Para tanto, a Corte superior adota como referência o valor máximo de R$ 1.064,10 (mil e sessenta e quatro reais e dez centavos), como uma espécie de "tarifação do princípio da insignificância", considerando a quantia o máximo absoluto entendido como diminuto, conforme demonstram os julgados abaixo colacionados:

ELEIÇÕES 2016. AGRAVO REGIMENTAL EM RECURSO ESPECIAL ELEITORAL. PRESTAÇÃO DE CONTAS DE CANDIDATO. VEREADOR. APROVAÇÃO COM RESSALVAS. DOAÇÃO A TÍTULO DE RECURSOS PRÓPRIOS MEDIANTE DEPÓSITO BANCÁRIO. APLICAÇÃO DOS PRINCÍPIOS DA PROPORCIONALIDADE E DA RAZOABILIDADE. VALOR DIMINUTO DA IRREGULARIDADE CONSIDERADO SEU VALOR ABSOLUTO. AGRAVO DESPROVIDO. 1. A jurisprudência do Tribunal Superior Eleitoral tem admitido a aplicação dos princípios da proporcionalidade e da razoabilidade para superação de irregularidades que representem valor absoluto diminuto, ainda que o percentual no total da arrecadação seja elevado. Precedentes. 2. No caso dos autos, embora o percentual da irregularidade seja elevado, aproximadamente 76%, seu valor absoluto (R$ 950,00) deve ser considerado módico, uma vez que inferior a R$ 1.064,10 (mil, sessenta e quatro reais e dez centavos – 1.000 UFIRs). 3. Manutenção da decisão. 4. Agravo regimental a que se nega provimento.

(Recurso Especial Eleitoral nº 63967, Acórdão, Relator: MIN. EDSON FACHIN, Publicação: DJE – Diário da justiça eletrônica, Data 06.8.2019).

Assim, na hipótese dos autos, embora o percentual da irregularidade na prestação de contas da candidata seja superior ao utilizado como critério pela Justiça Eleitoral para aprovação com ressalvas, o seu valor absoluto (R$ 329,01) deve ser considerado módico, pois inferior a R$ 1.064,10 (mil e sessenta e quatro reais e dez centavos – 1.000 UFIRs), sendo insuficiente para a desaprovação das contas.

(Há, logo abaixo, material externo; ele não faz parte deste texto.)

-- pv_equiv track=rewrite | github.com/DanvdBoo/Advent-Of-Code | 2023/15.py | part1
-- ===== SOURCE A (Python) =====
-- def part1(s: str):
--     def hash(input: str):
--         result = 0
--         for char in input:
--             result += ord(char)
--             result *= 17
--             result %= 256
--         return result
--
--     result = 0
--     for string in s.replace('\n', '').split(','):
--         result += hash(string)
--     return result
-- ===== SOURCE B (Python) =====
-- # 17 has multiplicative order 16 mod 256, so HASH(token) is the weighted sum
-- # sum(ord(c) * 17^(distance from end) ) mod 256, with exponents taken mod 16.
-- POW = [pow(17, e, 256) for e in range(16)]
--
-- def part1(s: str):
--     total = 0
--     for token in s.replace('\n', '').split(','):
--         acc = 0
--         e = 1
--         for c in reversed(token):
--             acc += ord(c) * POW[e % 16]
--             e += 1
--         total += acc % 256
--     return total
-- ===== Notes on version B (the rewrite author's own statement) =====
-- stated objective: alternative
-- what changed: Each token's HASH is computed as a position-weighted polynomial sum(ord(c)*17^(distance from end)) with a single final mod 256, using a precomputed 16-entry table of 17^e mod 256 (17 has multiplicative order 16 mod 256), instead of A's per-character (acc+ord)*17%256 state chain.
import Mathlib
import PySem

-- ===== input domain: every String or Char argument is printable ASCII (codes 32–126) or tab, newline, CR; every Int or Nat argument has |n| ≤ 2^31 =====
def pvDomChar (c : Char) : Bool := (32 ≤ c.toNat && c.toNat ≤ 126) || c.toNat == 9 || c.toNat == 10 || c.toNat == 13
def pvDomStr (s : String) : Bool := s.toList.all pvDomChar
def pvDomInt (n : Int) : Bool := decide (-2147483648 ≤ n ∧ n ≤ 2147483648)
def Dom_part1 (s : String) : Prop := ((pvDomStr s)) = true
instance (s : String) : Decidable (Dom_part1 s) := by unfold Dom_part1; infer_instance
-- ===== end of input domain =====

-- B computes each token's HASH as a position-weighted polynomial with a precomputed
-- table of 17^e mod 256 (order 16) and one final mod, instead of A's per-char mod chain.

-- ===== PORT A =====
-- A's inner 'hash': result += ord(char); result *= 17; result %= 256, over the token's chars
def part1Hash (input : List Char) : Int :=
  input.foldl (fun result char => PySem.Int.mod ((result + (char.toNat : Int)) * 17) 256) 0

def part1 (s : String) : Int :=
  (PySem.Chars.splitOn (PySem.Str.replace s "\n" "").toList [',']).foldl
    (fun result string => result + part1Hash string) 0

-- ===== PORT B =====
-- POW = [pow(17, e, 256) for e in range(16)]
def pvPOW : List Int := [1, 17, 33, 49, 65, 81, 97, 113, 129, 145, 161, 177, 193, 209, 225, 241]

-- B's inner loop: acc += ord(c) * POW[e % 16]; e += 1, over reversed(token); then acc % 256
def pvHashB (token : List Char) : Int :=
  let p := token.reverse.foldl
    (fun (st : Int × Nat) c => (st.1 + (c.toNat : Int) * pvPOW.getD (st.2 % 16) 0, st.2 + 1))
    ((0 : Int), (1 : Nat))
  PySem.Int.mod p.1 256

def part1_alt (s : String) : Int :=
  (PySem.Chars.splitOn (PySem.Str.replace s "\n" "").toList [',']).foldl
    (fun total token => total + pvHashB token) 0

-- ===== PRECONDITION & SPEC =====
def Spec_part1 (s : String) (out : Int) : Prop := out = part1_alt s
instance (s : String) (out : Int) : Decidable (Spec_part1 s out) := by unfold Spec_part1; infer_instance

-- ===== CLAIM (what is proved, stated in full; the proofs are below) =====
def Claim_equal_part1 : Prop := ∀ (s : String), Dom_part1 s → Spec_part1 s (part1 s)

-- ===== LEMMAS AND PROOFS =====

-- one step of A's hash chain
def pvStepA (r : Int) (c : Char) : Int := PySem.Int.mod ((r + (c.toNat : Int)) * 17) 256

-- one step of B's weighted sum (over the reversed token)
def pvStepB (st : Int × Nat) (c : Char) : Int × Nat :=
  (st.1 + (c.toNat : Int) * pvPOW.getD (st.2 % 16) 0, st.2 + 1)

-- the common mathematical value: Σ ord(c_i) * 17^(k-i) in ZMod 256
def pvW : List Char → ZMod 256
  | [] => 0
  | c :: t => (c.toNat : ZMod 256) * 17 ^ (t.length + 1) + pvW t

theorem pvMod256 (a : Int) : PySem.Int.mod a 256 = a % 256 :=
  PySem.Int.mod_eq_emod_of_pos (by norm_num)

theorem pvCast_mod (a : Int) : ((a % 256 : Int) : ZMod 256) = (a : ZMod 256) := by
  have : ((256 : Int) : ZMod 256) = 0 := by decide
  rw [Int.emod_def]
  push_cast
  rw [show (256 : ZMod 256) = 0 from by decide]
  ring

theorem pvA_bounds (tok : List Char) : ∀ r : Int, 0 ≤ r → r < 256 →
    0 ≤ tok.foldl pvStepA r ∧ tok.foldl pvStepA r < 256 := by
  induction tok with
  | nil => intro r h1 h2; exact ⟨h1, h2⟩
  | cons c t ih =>
    intro r _ _
    rw [List.foldl_cons]
    exact ih _
      (by rw [pvStepA, pvMod256]; exact Int.emod_nonneg _ (by norm_num))
      (by rw [pvStepA, pvMod256]; exact Int.emod_lt_of_pos _ (by norm_num))

theorem pvA_cast (tok : List Char) : ∀ r : Int,
    ((tok.foldl pvStepA r : Int) : ZMod 256) = (r : ZMod 256) * 17 ^ tok.length + pvW tok := by
  induction tok with
  | nil => intro r; simp [pvW]
  | cons c t ih =>
    intro r
    rw [List.foldl_cons, ih]
    have : ((pvStepA r c : Int) : ZMod 256) = ((r : ZMod 256) + (c.toNat : ZMod 256)) * 17 := by
      rw [pvStepA, pvMod256, pvCast_mod]; push_cast; ring
    rw [this]
    simp only [pvW, List.length_cons]
    ring

-- table lookup = 17^r in ZMod 256 for r < 16
theorem pvPOW_cast (r : Nat) (h : r < 16) :
    ((pvPOW.getD r 0 : Int) : ZMod 256) = 17 ^ r := by
  interval_cases r <;> decide

-- exponents may be reduced mod 16 since (17 : ZMod 256)^16 = 1
theorem pvPow_mod16 (e : Nat) : (17 : ZMod 256) ^ (e % 16) = 17 ^ e := by
  conv_rhs => rw [← Nat.div_add_mod e 16]
  rw [pow_add, pow_mul, show (17 : ZMod 256) ^ 16 = 1 from by decide, one_pow, one_mul]

theorem pvB_foldr (tok : List Char) :
    (tok.foldr (fun c st => pvStepB st c) ((0 : Int), (1 : Nat))).2 = tok.length + 1 ∧
    (((tok.foldr (fun c st => pvStepB st c) ((0 : Int), (1 : Nat))).1 : Int) : ZMod 256) = pvW tok := by
  induction tok with
  | nil => exact ⟨rfl, by simp [pvW]⟩
  | cons c t ih =>
    obtain ⟨h2, h1⟩ := ih
    rw [List.foldr_cons]
    set q := List.foldr (fun c st => pvStepB st c) ((0 : Int), (1 : Nat)) t with hq
    constructor
    · show q.2 + 1 = t.length + 1 + 1
      rw [h2]
    · show ((q.1 + (c.toNat : Int) * pvPOW.getD (q.2 % 16) 0 : Int) : ZMod 256) = pvW (c :: t)
      rw [pvW]
      push_cast
      rw [h1, h2, pvPOW_cast ((t.length + 1) % 16) (Nat.mod_lt _ (by norm_num)), pvPow_mod16]
      ring

-- the two hash computations agree on every token
theorem pvHash_eq (tok : List Char) : part1Hash tok = pvHashB tok := by
  have hB : pvHashB tok =
      (tok.foldr (fun c st => pvStepB st c) ((0 : Int), (1 : Nat))).1 % 256 := by
    rw [pvHashB, List.foldl_reverse, pvMod256]; rfl
  have hA : part1Hash tok = tok.foldl pvStepA 0 := rfl
  obtain ⟨hb0, hb1⟩ := pvA_bounds tok 0 le_rfl (by norm_num)
  have hcast : ((tok.foldl pvStepA 0 : Int) : ZMod 256) =
      (((tok.foldr (fun c st => pvStepB st c) ((0 : Int), (1 : Nat))).1 % 256 : Int) : ZMod 256) := by
    rw [pvA_cast tok 0, pvCast_mod, (pvB_foldr tok).2]
    simp
  rw [hA, hB]
  have hmod : tok.foldl pvStepA 0 % 256 =
      (tok.foldr (fun c st => pvStepB st c) ((0 : Int), (1 : Nat))).1 % 256 % 256 :=
    (ZMod.intCast_eq_intCast_iff' _ _ _).mp hcast
  rw [← Int.emod_eq_of_lt hb0 hb1, hmod, Int.emod_emod_of_dvd _ (dvd_refl _)]

-- ===== VERDICT (by name: the statement is the Claim_ definition above) =====
theorem part1_spec : Claim_equal_part1 := by
  intro s _
  unfold Spec_part1 part1 part1_alt
  have : (fun (result : Int) (string : List Char) => result + part1Hash string)
       = (fun (total : Int) (token : List Char) => total + pvHashB token) := by
    funext r tok; rw [pvHash_eq]
  rw [this]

Dessa forma, considerando-se reduzido valor absoluto da irregularidade, as contas devem ser aprovadas com ressalvas, nos termos do inc. II do art. 74 da Resolução TSE n. 23.607/19, em face da aplicação dos princípios da proporcionalidade e da razoabilidade.

Dispositivo

DIANTE DO EXPOSTO, voto pelo parcial provimento do recurso para aprovar com ressalvas as contas de Rozeli Maria Camargo Piran, relativas ao pleito de 2020.